» Required action
If a line in the data below includes the string "toggles", please return a copy of it.

» Data for processing
:::::

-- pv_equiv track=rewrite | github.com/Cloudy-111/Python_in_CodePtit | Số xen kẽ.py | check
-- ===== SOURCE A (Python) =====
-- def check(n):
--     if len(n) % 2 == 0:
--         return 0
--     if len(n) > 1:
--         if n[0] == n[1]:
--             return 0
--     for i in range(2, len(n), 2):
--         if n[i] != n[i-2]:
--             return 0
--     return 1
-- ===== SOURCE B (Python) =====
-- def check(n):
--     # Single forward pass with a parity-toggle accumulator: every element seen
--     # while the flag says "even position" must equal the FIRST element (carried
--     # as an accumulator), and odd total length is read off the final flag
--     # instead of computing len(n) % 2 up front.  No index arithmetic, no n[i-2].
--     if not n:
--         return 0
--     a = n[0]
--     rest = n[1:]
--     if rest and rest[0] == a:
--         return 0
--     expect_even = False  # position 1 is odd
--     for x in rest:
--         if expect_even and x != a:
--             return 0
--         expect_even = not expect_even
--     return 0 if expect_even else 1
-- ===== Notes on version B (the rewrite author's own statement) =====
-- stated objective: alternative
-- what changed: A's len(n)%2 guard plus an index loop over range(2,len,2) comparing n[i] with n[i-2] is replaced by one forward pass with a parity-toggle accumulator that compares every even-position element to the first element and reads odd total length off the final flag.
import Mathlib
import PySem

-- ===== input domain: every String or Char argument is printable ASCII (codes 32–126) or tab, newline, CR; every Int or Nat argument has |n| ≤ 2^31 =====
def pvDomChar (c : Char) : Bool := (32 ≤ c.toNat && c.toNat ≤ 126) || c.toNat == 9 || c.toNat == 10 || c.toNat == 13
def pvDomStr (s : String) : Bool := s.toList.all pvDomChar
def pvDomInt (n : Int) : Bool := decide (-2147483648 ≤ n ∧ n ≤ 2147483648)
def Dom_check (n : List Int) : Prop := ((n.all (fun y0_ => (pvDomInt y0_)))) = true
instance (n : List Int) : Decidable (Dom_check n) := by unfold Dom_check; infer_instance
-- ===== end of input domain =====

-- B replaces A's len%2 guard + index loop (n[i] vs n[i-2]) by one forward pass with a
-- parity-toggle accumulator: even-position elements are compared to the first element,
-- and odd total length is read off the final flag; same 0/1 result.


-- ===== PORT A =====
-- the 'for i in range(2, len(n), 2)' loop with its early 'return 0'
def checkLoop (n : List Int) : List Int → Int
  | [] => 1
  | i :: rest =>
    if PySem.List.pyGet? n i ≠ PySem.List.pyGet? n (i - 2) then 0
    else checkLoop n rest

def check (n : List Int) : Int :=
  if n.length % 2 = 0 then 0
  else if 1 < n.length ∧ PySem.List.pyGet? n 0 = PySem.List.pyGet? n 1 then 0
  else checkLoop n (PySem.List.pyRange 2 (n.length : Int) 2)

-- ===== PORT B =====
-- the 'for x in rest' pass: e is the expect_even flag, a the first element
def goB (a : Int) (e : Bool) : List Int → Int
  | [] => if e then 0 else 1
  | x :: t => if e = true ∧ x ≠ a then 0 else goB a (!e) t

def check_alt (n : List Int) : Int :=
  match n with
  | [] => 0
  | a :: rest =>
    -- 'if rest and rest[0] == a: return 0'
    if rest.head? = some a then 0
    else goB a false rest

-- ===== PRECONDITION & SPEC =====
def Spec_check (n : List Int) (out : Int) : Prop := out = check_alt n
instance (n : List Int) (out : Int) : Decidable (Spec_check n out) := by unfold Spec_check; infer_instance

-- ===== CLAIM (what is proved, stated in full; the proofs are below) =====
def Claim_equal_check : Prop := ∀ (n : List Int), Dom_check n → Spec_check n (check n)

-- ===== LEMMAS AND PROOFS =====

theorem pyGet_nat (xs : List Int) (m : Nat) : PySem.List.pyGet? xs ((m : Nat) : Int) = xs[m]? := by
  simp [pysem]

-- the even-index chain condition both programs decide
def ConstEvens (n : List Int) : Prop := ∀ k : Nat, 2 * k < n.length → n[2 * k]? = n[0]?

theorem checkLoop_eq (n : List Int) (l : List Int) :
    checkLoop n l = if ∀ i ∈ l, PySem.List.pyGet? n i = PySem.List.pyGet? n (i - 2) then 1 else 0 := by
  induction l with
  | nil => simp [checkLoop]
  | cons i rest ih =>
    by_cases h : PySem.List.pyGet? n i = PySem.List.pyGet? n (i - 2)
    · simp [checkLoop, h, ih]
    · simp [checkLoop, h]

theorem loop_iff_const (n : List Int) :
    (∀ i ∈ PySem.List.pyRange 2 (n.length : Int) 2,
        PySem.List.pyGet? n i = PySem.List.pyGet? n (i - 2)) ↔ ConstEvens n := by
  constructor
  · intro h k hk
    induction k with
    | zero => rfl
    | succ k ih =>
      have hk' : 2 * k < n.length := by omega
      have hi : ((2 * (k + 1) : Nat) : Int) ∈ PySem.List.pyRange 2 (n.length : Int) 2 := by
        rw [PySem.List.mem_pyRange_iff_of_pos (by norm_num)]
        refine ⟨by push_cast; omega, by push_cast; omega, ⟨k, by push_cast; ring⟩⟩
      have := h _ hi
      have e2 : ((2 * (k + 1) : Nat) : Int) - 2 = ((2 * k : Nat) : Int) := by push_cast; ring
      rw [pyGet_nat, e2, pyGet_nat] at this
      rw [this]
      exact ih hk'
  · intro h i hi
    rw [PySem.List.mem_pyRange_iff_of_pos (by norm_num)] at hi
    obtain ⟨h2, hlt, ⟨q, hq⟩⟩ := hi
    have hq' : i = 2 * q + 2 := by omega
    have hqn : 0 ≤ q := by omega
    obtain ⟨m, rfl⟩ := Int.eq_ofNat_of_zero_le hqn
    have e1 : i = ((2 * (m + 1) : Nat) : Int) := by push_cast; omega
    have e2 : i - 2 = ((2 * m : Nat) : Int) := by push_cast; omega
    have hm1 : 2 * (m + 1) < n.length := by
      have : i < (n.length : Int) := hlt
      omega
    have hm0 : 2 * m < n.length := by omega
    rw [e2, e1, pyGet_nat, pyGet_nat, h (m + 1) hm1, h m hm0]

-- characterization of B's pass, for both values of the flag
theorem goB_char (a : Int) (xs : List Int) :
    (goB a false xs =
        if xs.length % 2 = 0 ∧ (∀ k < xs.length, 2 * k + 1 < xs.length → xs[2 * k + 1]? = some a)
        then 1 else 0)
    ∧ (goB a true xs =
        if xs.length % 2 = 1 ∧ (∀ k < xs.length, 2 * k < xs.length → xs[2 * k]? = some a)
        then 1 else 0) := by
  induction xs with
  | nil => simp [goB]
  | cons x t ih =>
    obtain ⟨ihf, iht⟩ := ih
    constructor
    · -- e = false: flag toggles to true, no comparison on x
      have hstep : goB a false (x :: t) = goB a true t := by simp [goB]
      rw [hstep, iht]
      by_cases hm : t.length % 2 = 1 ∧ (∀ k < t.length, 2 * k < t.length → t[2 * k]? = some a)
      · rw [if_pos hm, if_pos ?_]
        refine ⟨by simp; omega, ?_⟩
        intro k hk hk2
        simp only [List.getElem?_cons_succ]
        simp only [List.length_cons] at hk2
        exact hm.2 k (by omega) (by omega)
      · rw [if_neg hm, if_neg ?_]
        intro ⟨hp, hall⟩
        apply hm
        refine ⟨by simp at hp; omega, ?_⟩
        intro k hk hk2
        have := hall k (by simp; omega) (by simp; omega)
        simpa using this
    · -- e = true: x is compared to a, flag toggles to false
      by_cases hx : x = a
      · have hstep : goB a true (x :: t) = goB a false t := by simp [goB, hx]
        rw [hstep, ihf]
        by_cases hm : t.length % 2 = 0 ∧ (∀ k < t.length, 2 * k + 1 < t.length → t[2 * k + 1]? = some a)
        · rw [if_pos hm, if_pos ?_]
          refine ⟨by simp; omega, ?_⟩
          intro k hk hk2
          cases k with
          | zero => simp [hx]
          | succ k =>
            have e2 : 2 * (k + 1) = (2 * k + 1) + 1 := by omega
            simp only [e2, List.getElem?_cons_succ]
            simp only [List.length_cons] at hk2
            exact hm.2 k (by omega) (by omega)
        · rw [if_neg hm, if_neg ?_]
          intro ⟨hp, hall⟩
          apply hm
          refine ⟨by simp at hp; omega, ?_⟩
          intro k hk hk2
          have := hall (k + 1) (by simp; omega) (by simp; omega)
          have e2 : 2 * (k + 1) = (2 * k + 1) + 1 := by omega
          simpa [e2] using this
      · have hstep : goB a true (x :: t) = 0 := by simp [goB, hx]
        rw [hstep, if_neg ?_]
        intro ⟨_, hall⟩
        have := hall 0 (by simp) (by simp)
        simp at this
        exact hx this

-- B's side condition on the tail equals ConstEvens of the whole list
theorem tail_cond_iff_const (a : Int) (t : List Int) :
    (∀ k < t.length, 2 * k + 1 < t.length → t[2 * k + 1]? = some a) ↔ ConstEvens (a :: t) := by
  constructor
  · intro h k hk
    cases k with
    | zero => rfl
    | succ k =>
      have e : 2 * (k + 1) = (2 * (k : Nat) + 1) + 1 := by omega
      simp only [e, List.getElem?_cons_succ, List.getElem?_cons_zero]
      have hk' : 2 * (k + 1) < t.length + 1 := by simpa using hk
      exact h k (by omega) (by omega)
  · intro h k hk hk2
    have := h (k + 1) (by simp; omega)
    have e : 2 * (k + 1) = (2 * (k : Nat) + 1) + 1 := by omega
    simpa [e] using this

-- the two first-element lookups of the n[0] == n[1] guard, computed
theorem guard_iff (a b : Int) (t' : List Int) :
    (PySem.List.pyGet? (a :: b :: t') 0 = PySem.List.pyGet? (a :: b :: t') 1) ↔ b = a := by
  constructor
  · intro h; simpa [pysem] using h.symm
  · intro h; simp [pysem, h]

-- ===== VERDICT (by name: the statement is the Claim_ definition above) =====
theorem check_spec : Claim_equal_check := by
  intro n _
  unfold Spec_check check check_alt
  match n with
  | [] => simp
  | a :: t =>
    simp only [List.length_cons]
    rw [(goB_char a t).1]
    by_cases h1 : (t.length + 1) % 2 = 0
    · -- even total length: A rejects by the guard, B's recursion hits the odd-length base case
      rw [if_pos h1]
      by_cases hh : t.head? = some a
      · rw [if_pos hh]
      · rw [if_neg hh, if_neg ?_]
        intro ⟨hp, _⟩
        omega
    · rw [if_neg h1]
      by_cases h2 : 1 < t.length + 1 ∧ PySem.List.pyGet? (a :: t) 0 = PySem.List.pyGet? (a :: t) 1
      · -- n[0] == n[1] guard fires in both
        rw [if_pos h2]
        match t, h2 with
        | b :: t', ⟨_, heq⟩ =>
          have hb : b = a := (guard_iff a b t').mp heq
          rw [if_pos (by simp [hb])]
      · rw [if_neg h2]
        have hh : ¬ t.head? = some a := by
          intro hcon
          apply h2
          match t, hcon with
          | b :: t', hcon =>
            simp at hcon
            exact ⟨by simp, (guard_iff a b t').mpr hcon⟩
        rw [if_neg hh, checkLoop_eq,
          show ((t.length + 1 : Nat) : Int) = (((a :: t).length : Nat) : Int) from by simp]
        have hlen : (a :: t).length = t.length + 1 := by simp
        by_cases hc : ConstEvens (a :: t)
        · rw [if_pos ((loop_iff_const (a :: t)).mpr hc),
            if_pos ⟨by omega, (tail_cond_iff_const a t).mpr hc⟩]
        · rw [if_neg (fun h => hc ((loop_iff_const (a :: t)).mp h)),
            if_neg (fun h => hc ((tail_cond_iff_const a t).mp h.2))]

:::::

» Finished exercise
    · -- e = false: flag toggles to true, no comparison on x
    · -- e = true: x is compared to a, flag toggles to false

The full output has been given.